The Booth At The End


The Booth At The End es la serie que tendría que hacer más ruido esta temporada. Creada por Christopher Kubasik, dirigida por Jessica Landaw y protagonizada por Xander Berkeley, la componen (hasta ahora) dos temporadas de 5 capítulos cada una que no duran más de 25 min. Su proyección es modesta: se puede ver por varios canales web (en España, de momento, solo Fox) y únicamente ha sido emitida por la televisión canadiense, pero su inédito juego psicológico, espiritual y conspiratorio debería convertirla casi en viral, os explicamos por qué (sin spoilers).

Un hombre (Xander Berkeley), sentado en el reservado de una cafetería recibe a personas que tienen un deseo. Éste se puede cumplir a cambio de la realización de una tarea. Ésta, asignada por un misterioso libro, puede variar en función del deseo y, la única condición que conlleva este trato es que el interesado vuelva para contar los detalles sobre cómo va el cumplimiento de dicha tarea.

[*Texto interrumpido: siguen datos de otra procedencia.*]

-- pv_equiv track=rewrite | github.com/marvinxu-free/TorchEasyRec | tzrec/models/three_tower_dcn.py | _build_ranges_from_dims
-- ===== SOURCE A (Python) =====
-- from typing import Any, Dict, List, Optional, Tuple
--
-- def _build_ranges_from_dims(dims: List[int], take_half: str) -> List[Tuple[int, int]]:
--     """Build per-feature split ranges from a list of feature dimensions.
--
--     Each feature's embedding is doubled; this computes the dimension ranges
--     to keep after splitting each feature's embedding in half.
--
--     Args:
--         dims: list of (doubled) embedding dimensions per feature.
--         take_half: ``"first"`` for the first half, ``"second"`` for the
--             second half of each feature's embedding.
--
--     Returns:
--         List of (start, end) tuples for slicing.
--     """
--     ranges = []
--     offset = 0
--     for dim in dims:
--         half = dim // 2
--         if take_half == "first":
--             ranges.append((offset, offset + half))
--         else:
--             ranges.append((offset + half, offset + dim))
--         offset += dim
--     return ranges
-- ===== SOURCE B (Python) =====
-- from typing import List, Tuple
--
-- def _build_ranges_from_dims(dims: List[int], take_half: str) -> List[Tuple[int, int]]:
--     # Divide and conquer, no running offset: ranges for each half of the
--     # list are computed independently at origin 0; the right half's ranges
--     # are then shifted by the total width of the left half. Correct because
--     # a feature's absolute start is the sum of all dims before it, which is
--     # exactly the accumulated shifts applied on the path to its leaf.
--     if not dims:
--         return []
--     if len(dims) == 1:
--         d = dims[0]
--         h = d // 2
--         return [(0, h)] if take_half == "first" else [(h, d)]
--     mid = len(dims) // 2
--     left_dims = dims[:mid]
--     left = _build_ranges_from_dims(left_dims, take_half)
--     right = _build_ranges_from_dims(dims[mid:], take_half)
--     off = sum(left_dims)
--     return left + [(s + off, e + off) for (s, e) in right]
-- ===== Notes on version B (the rewrite author's own statement) =====
-- stated objective: alternative
-- what changed: Replaces A's single left-to-right loop with a running offset accumulator by an offset-free divide-and-conquer: split the dims list in half, build each half's ranges independently at origin 0, and shift the right half's ranges by the left half's total width.
import Mathlib
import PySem

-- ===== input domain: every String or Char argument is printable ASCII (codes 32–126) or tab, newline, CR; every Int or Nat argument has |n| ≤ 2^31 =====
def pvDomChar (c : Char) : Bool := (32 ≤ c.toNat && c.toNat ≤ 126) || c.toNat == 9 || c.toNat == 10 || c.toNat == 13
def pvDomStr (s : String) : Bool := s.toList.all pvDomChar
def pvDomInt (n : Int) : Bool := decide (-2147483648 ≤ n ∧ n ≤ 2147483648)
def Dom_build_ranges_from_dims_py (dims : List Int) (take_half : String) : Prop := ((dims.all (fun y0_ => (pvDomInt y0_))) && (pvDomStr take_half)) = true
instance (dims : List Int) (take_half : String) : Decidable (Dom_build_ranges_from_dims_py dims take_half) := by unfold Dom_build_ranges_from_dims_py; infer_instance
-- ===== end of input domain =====

-- B replaces A's running-offset loop with an offset-free divide-and-conquer:
-- each half's ranges are built at origin 0 and the right half is shifted by
-- the left half's total width (alternative algorithm, same return values).


-- ===== PORT A =====
-- Literal port of A: one foldl over dims carrying (ranges, offset);
-- dim // 2 is Python floor division → PySem.Int.floordiv.
def build_ranges_from_dims_py (dims : List Int) (take_half : String) : List (Int × Int) :=
  (dims.foldl
    (fun (st : List (Int × Int) × Int) dim =>
      let half := PySem.Int.floordiv dim 2
      let ranges :=
        if take_half == "first" then st.1 ++ [(st.2, st.2 + half)]
        else st.1 ++ [(st.2 + half, st.2 + dim)]
      (ranges, st.2 + dim))
    ([], 0)).1

-- ===== PORT B =====
-- Literal port of B: divide and conquer. dims[:mid] / dims[mid:] with
-- 0 ≤ mid ≤ len are exactly List.take / List.drop; sum → List.sum.
-- The fuel argument (= dims.length, always sufficient) only makes the
-- recursion structural; it changes no computed value.
def pvAltGo (fuel : Nat) (dims : List Int) (take_half : String) : List (Int × Int) :=
  match fuel, dims with
  | _, [] => []
  | _, [d] =>
    let h := PySem.Int.floordiv d 2
    if take_half == "first" then [((0 : Int), h)] else [(h, d)]
  | 0, _ => []  -- unreachable: fuel = dims.length ≥ 2 here
  | fuel + 1, d0 :: d1 :: rest =>
    let mid := (d0 :: d1 :: rest).length / 2
    let left_dims := (d0 :: d1 :: rest).take mid
    let left := pvAltGo fuel left_dims take_half
    let right := pvAltGo fuel ((d0 :: d1 :: rest).drop mid) take_half
    let off := left_dims.sum
    left ++ right.map (fun p => (p.1 + off, p.2 + off))

def build_ranges_from_dims_py_alt (dims : List Int) (take_half : String) : List (Int × Int) :=
  pvAltGo dims.length dims take_half

-- ===== PRECONDITION & SPEC =====
def Spec_build_ranges_from_dims_py (dims : List Int) (take_half : String) (out : List (Int × Int)) : Prop := out = build_ranges_from_dims_py_alt dims take_half
instance (dims : List Int) (take_half : String) (out : List (Int × Int)) : Decidable (Spec_build_ranges_from_dims_py dims take_half out) := by unfold Spec_build_ranges_from_dims_py; infer_instance

-- ===== CLAIM (what is proved, stated in full; the proofs are below) =====
def Claim_equal_build_ranges_from_dims_py : Prop := ∀ (dims : List Int) (take_half : String), Dom_build_ranges_from_dims_py dims take_half → Spec_build_ranges_from_dims_py dims take_half (build_ranges_from_dims_py dims take_half)

-- ===== LEMMAS AND PROOFS =====

-- Reference recursion with an explicit offset; both ports are reduced to it.
def pvSpecR (first : Bool) : Int → List Int → List (Int × Int)
  | _, [] => []
  | off, d :: ds =>
    (if first then (off, off + PySem.Int.floordiv d 2)
     else (off + PySem.Int.floordiv d 2, off + d)) :: pvSpecR first (off + d) ds

theorem pvA_foldl (c : Bool) (dims : List Int) (rs : List (Int × Int)) (off : Int) :
    (dims.foldl
      (fun (st : List (Int × Int) × Int) dim =>
        let half := PySem.Int.floordiv dim 2
        let ranges :=
          if c then st.1 ++ [(st.2, st.2 + half)]
          else st.1 ++ [(st.2 + half, st.2 + dim)]
        (ranges, st.2 + dim))
      (rs, off)).1 = rs ++ pvSpecR c off dims := by
  induction dims generalizing rs off with
  | nil => simp [pvSpecR]
  | cons d ds ih =>
    cases c
    · simpa [pvSpecR] using ih (rs ++ [(off + PySem.Int.floordiv d 2, off + d)]) (off + d)
    · simpa [pvSpecR] using ih (rs ++ [(off, off + PySem.Int.floordiv d 2)]) (off + d)

-- Shifting the reference recursion moves its base offset.
theorem pvSpecR_shift (c : Bool) (dims : List Int) (b t : Int) :
    (pvSpecR c b dims).map (fun p => (p.1 + t, p.2 + t)) = pvSpecR c (b + t) dims := by
  induction dims generalizing b with
  | nil => simp [pvSpecR]
  | cons d ds ih =>
    cases c <;>
      simp only [pvSpecR, List.map_cons, ih] <;> simp [add_right_comm]

-- The reference recursion splits over append, offsetting by the left sum.
theorem pvSpecR_append (c : Bool) (xs ys : List Int) (b : Int) :
    pvSpecR c b (xs ++ ys) = pvSpecR c b xs ++ pvSpecR c (b + xs.sum) ys := by
  induction xs generalizing b with
  | nil => simp [pvSpecR]
  | cons x xs ih =>
    cases c <;> simp [pvSpecR, ih, add_assoc]

theorem pvAltGo_eq (fuel : Nat) (dims : List Int) (take_half : String)
    (hf : dims.length ≤ fuel) :
    pvAltGo fuel dims take_half = pvSpecR (take_half == "first") 0 dims := by
  induction fuel generalizing dims with
  | zero =>
    match dims with
    | [] => simp [pvAltGo, pvSpecR]
    | _ :: _ => simp at hf
  | succ fuel ih =>
    match dims with
    | [] => simp [pvAltGo, pvSpecR]
    | [d] => cases h : take_half == "first" <;> simp [pvAltGo, pvSpecR, h]
    | d0 :: d1 :: rest =>
      simp only [List.length_cons] at hf
      simp only [pvAltGo]
      rw [ih _ (by simp only [List.length_take, List.length_cons]; omega),
          ih _ (by simp only [List.length_drop, List.length_cons]; omega),
          pvSpecR_shift, zero_add]
      conv_rhs => rw [← List.take_append_drop ((d0 :: d1 :: rest).length / 2) (d0 :: d1 :: rest)]
      rw [pvSpecR_append, zero_add]

theorem pvB_eq (dims : List Int) (take_half : String) :
    build_ranges_from_dims_py_alt dims take_half = pvSpecR (take_half == "first") 0 dims :=
  pvAltGo_eq dims.length dims take_half le_rfl

-- ===== VERDICT (by name: the statement is the Claim_ definition above) =====
theorem build_ranges_from_dims_py_spec : Claim_equal_build_ranges_from_dims_py := by
  intro dims take_half _
  show build_ranges_from_dims_py dims take_half = build_ranges_from_dims_py_alt dims take_half
  rw [pvB_eq]
  unfold build_ranges_from_dims_py
  simpa using pvA_foldl (take_half == "first") dims [] 0
-- pv_equiv track=rewrite | github.com/AlexTuisov/HW3 | HW3_submission/66_submission/hw3.py | result
-- ===== SOURCE A (Python) =====
-- import copy
--
-- def find_healthy_sick_and_quarantine_locations(state_map):
--     sick = []
--     healthy = []
--     quarantine = []
--     for i in range(len(state_map)):
--         for j in range(len(state_map[i])):
--             if state_map[i][j] == 'S':
--                 sick.append((i, j))
--             elif state_map[i][j] == 'H':
--                 healthy.append((i, j))
--             elif state_map[i][j] == 'Q':
--                 quarantine.append((i, j))
--     return healthy, sick, quarantine
--
-- def find_healthy_with_sick_neighbors(healthy, sick):
--     temp = []
--     for healthy_spot in healthy:
--         for sick_spot in sick:
--             if (abs(healthy_spot[0]-sick_spot[0]) == 1 and abs(healthy_spot[1]-sick_spot[1]) == 0) \
--                     or (abs(healthy_spot[0]-sick_spot[0]) == 0 and abs(healthy_spot[1]-sick_spot[1]) == 1):
--                 temp.append(healthy_spot)
--     return list(set(temp))
--
-- def result(state, action, dynamic_dict, new_q, order):
--     """Return the state that results from executing the given
--     action in the given state. The action must be one of
--     self.actions(state).
--     if order = 1 , it means we are looking for the action of player 1, and if 2 so player 2 action + dynamics
--     """
--     # new_state = copy.deepcopy(state)
--     new_state = copy.deepcopy(state)
--     new_q0_player_1 = new_q.copy()
--
--     for act in action:
--         if act[0] == "quarantine":
--             new_state[act[1][0]][act[1][1]] = "Q"  # change S to Q
--             new_q0_player_1.append((act[1][0], act[1][1]))
--         elif act[0] == "vaccinate":
--             new_state[act[1][0]][act[1][1]] = "I"  # change H to I
--
--     if order == 2:  # dynamic implementation
--         healthy, sick, quarantine = find_healthy_sick_and_quarantine_locations(new_state)
--         h2s = find_healthy_with_sick_neighbors(healthy, sick)
--         for loc in h2s:  # change H to S
--             new_state[loc[0]][loc[1]] = "S"
--
--         for q_loc in dynamic_dict['q1']:  # change Q to H
--             new_state[q_loc[0]][q_loc[1]] = "H"
--
--         for s_loc in dynamic_dict['s2']:  # change S to H
--             if s_loc not in new_q0_player_1:
--                 new_state[s_loc[0]][s_loc[1]] = "H"
--
--     return new_state, new_q0_player_1
-- ===== SOURCE B (Python) =====
-- def result(state, action, dynamic_dict, new_q, order):
--     """Return the state that results from executing the given
--     action in the given state (order==2 additionally applies the dynamics)."""
--     new_state = [row[:] for row in state]
--     new_q0_player_1 = list(new_q)
--
--     for name, (i, j) in action:
--         if name == "quarantine":
--             new_state[i][j] = "Q"
--             new_q0_player_1.append((i, j))
--         elif name == "vaccinate":
--             new_state[i][j] = "I"
--
--     if order == 2:
--         # infection: rebuild the grid cell by cell, turning an 'H' into 'S'
--         # exactly when one of its four orthogonal neighbors is 'S'
--         new_state = [
--             ["S" if cell == "H" and any(
--                 0 <= i + di < len(new_state)
--                 and 0 <= j + dj < len(new_state[i + di])
--                 and new_state[i + di][j + dj] == "S"
--                 for di, dj in ((-1, 0), (1, 0), (0, -1), (0, 1))) else cell
--              for j, cell in enumerate(row)]
--             for i, row in enumerate(new_state)]
--
--         for qi, qj in dynamic_dict['q1']:
--             new_state[qi][qj] = "H"
--
--         q_set = set(new_q0_player_1)
--         for s_loc in dynamic_dict['s2']:
--             if s_loc not in q_set:
--                 new_state[s_loc[0]][s_loc[1]] = "H"
--
--     return new_state, new_q0_player_1
-- ===== Notes on version B (the rewrite author's own statement) =====
-- stated objective: faster
-- what changed: The infection step no longer collects healthy/sick coordinate lists and compares every healthy cell against every sick cell (then dedups through a set): B rebuilds the grid in one per-cell pass, turning an 'H' into 'S' exactly when one of its four orthogonal neighbors is 'S', and the s2-restore membership test uses a set built once instead of scanning the new_q list per location.
import Mathlib
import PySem

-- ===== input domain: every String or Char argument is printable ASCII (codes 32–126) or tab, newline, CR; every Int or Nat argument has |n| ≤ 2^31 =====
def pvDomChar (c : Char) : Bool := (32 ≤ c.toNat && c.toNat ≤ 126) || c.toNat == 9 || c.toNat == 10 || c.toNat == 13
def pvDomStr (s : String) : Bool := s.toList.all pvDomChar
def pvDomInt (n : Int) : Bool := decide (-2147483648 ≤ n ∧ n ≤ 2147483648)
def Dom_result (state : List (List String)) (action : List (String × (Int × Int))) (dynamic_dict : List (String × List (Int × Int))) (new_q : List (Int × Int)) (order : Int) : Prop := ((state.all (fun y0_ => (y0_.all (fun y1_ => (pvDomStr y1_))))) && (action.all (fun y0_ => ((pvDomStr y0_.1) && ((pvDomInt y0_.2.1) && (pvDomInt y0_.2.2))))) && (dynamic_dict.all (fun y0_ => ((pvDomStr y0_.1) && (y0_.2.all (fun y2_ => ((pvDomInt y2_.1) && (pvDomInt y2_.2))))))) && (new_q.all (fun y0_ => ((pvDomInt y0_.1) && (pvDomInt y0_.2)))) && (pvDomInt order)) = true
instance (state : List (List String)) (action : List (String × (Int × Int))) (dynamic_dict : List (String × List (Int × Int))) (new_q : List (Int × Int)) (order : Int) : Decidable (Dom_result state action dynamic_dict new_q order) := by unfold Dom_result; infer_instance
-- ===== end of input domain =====

-- B replaces the all-pairs healthy×sick scan + set-dedup of the infection step by a single per-cell
-- rebuild of the grid checking the four orthogonal neighbors (and a set for the new_q membership test).


-- ===== PORT A =====
-- Python's `m[i][j] = v` on a list of lists (negative indices wrap; Pre_ keeps the index in range,
-- so the total pySetD/pyGetD forms are exact here).  Shared primitive, used by both ports.
def pySetCell (m : List (List String)) (i j : Int) (v : String) : List (List String) :=
  PySem.List.pySetD m i (PySem.List.pySetD (PySem.List.pyGetD m i []) j v)

-- find_healthy_sick_and_quarantine_locations
def fhsq (m : List (List String)) : List (Int × Int) × List (Int × Int) × List (Int × Int) :=
  (PySem.List.pyRange 0 (PySem.List.len m) 1).foldl (fun acc i =>
    let row := PySem.List.pyGetD m i []
    (PySem.List.pyRange 0 (PySem.List.len row) 1).foldl (fun acc j =>
      let c := PySem.List.pyGetD row j ""
      if c == "S" then (acc.1, acc.2.1 ++ [(i, j)], acc.2.2)
      else if c == "H" then (acc.1 ++ [(i, j)], acc.2.1, acc.2.2)
      else if c == "Q" then (acc.1, acc.2.1, acc.2.2 ++ [(i, j)])
      else acc) acc) ([], [], [])

-- find_healthy_with_sick_neighbors; list(set(temp)) is ported as PySem.Set.ofList
-- (the set's iteration order only feeds writes of one constant, so the result is order-independent)
def fhwsn (healthy sick : List (Int × Int)) : List (Int × Int) :=
  PySem.Set.ofList (healthy.foldl (fun temp h =>
    sick.foldl (fun temp s =>
      if ((h.1 - s.1).natAbs = 1 ∧ (h.2 - s.2).natAbs = 0) ∨
         ((h.1 - s.1).natAbs = 0 ∧ (h.2 - s.2).natAbs = 1) then temp ++ [h] else temp) temp) [])

def result (state : List (List String)) (action : List (String × (Int × Int))) (dynamic_dict : List (String × List (Int × Int))) (new_q : List (Int × Int)) (order : Int) : List (List String) × (List (Int × Int)) :=
  let st0 := action.foldl (fun (acc : List (List String) × List (Int × Int)) act =>
      if act.1 == "quarantine" then
        (pySetCell acc.1 act.2.1 act.2.2 "Q", acc.2 ++ [(act.2.1, act.2.2)])
      else if act.1 == "vaccinate" then
        (pySetCell acc.1 act.2.1 act.2.2 "I", acc.2)
      else acc) (state, new_q)
  let new_q0 := st0.2
  if order == 2 then
    let hsq := fhsq st0.1
    let h2s := fhwsn hsq.1 hsq.2.1
    let g1 := h2s.foldl (fun m l => pySetCell m l.1 l.2 "S") st0.1
    let g2 := ((PySem.Dict.ofList dynamic_dict).getD "q1" []).foldl
        (fun m p => pySetCell m p.1 p.2 "H") g1
    let g3 := ((PySem.Dict.ofList dynamic_dict).getD "s2" []).foldl
        (fun m p => if new_q0.contains p then m else pySetCell m p.1 p.2 "H") g2
    (g3, new_q0)
  else (st0.1, new_q0)

-- ===== PORT B =====
-- is new_state[ni][nj] an in-bounds "S" cell? (B checks 0 <= ni < len(...) explicitly)
def sickAt (g : List (List String)) (ni nj : Int) : Bool :=
  decide (0 ≤ ni) && decide (ni < PySem.List.len g) &&
  decide (0 ≤ nj) && decide (nj < PySem.List.len (PySem.List.pyGetD g ni [])) &&
  (PySem.List.pyGetD (PySem.List.pyGetD g ni []) nj "" == "S")

-- the per-cell infection comprehension
def infectStep (g : List (List String)) : List (List String) :=
  (PySem.List.enumerate g 0).map (fun irow =>
    (PySem.List.enumerate irow.2 0).map (fun jcell =>
      if jcell.2 == "H" &&
         ([((-1 : Int), (0 : Int)), (1, 0), (0, -1), (0, 1)].any fun d =>
           sickAt g (irow.1 + d.1) (jcell.1 + d.2))
      then "S" else jcell.2))

def result_alt (state : List (List String)) (action : List (String × (Int × Int))) (dynamic_dict : List (String × List (Int × Int))) (new_q : List (Int × Int)) (order : Int) : List (List String) × (List (Int × Int)) :=
  let st0 := action.foldl (fun (acc : List (List String) × List (Int × Int)) act =>
      if act.1 == "quarantine" then
        (pySetCell acc.1 act.2.1 act.2.2 "Q", acc.2 ++ [(act.2.1, act.2.2)])
      else if act.1 == "vaccinate" then
        (pySetCell acc.1 act.2.1 act.2.2 "I", acc.2)
      else acc) (state, new_q)
  let q := st0.2
  if order == 2 then
    let g1 := infectStep st0.1
    let g2 := ((PySem.Dict.ofList dynamic_dict).getD "q1" []).foldl
        (fun m p => pySetCell m p.1 p.2 "H") g1
    let qset := PySem.Set.ofList q
    let g3 := ((PySem.Dict.ofList dynamic_dict).getD "s2" []).foldl
        (fun m p => if PySem.Set.contains qset p then m else pySetCell m p.1 p.2 "H") g2
    (g3, q)
  else (st0.1, q)

-- ===== PRECONDITION & SPEC =====
-- is p a valid (possibly negative, Python-wrapping) index pair into the grid?
def cellOk (m : List (List String)) (p : Int × Int) : Bool :=
  match PySem.List.pyGet? m p.1 with
  | some row => (PySem.List.pyGet? row p.2).isSome
  | none => false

¿Hasta dónde estarías dispuesto a llegar con tal de conseguir lo que quieres? Es la pregunta que plantea la serie al espectador. Mediante una muy simple puesta en escena (es increíble ver cómo las subtramas se construyen única y exclusivamente con el diálogo), se sumerge al público en una compleja reflexión sobre la toma de decisiones y el cómo se realiza ésta. En cada escena, más allá de las preguntas estrictamente ligadas a la trama -que le mantienen a uno completamente enganchado- las cuestiones se centran en aspectos ligados a la naturaleza humana que se desvelan a medida que el misterioso protagonista insiste en conocer los detalles en un inaudito intento por entender los motivos de determinados comportamientos. Y es mediante el diálogo como el camino se descubre mucho más rico e interesante que la meta.

Lo de quién es El Hombre, qué hace y cómo, es otra cuestión: un dios, el diablo, magia, el destino, un agente de la CIA… Para alimentar el debate aparece Doris (Jenni Blong), la camarera del bar que parece no tener deseo alguno e introduce una dinámica diferente: facilita que poco a poco descubramos algo más sobre nuestro protagonista, un tipo que se asombra ante los pormenores cotidianos del resto de mortales, pero ni se inmuta al ordenar un robo, un asesinato o un atentado.

Con un concepto, estructura y estética muy características, no podemos negar que la serie se mueve, en ocasiones, entre In Treatment y Twin Peaks, y nos pone cada vez, mediante escenas de muy pocos minutos, ante lo que parecen pequeños homenajes al dilema de Heinz. Solo esperamos, que una vez que la veáis, nos ayudéis a despejar dudas o a plantear más preguntas.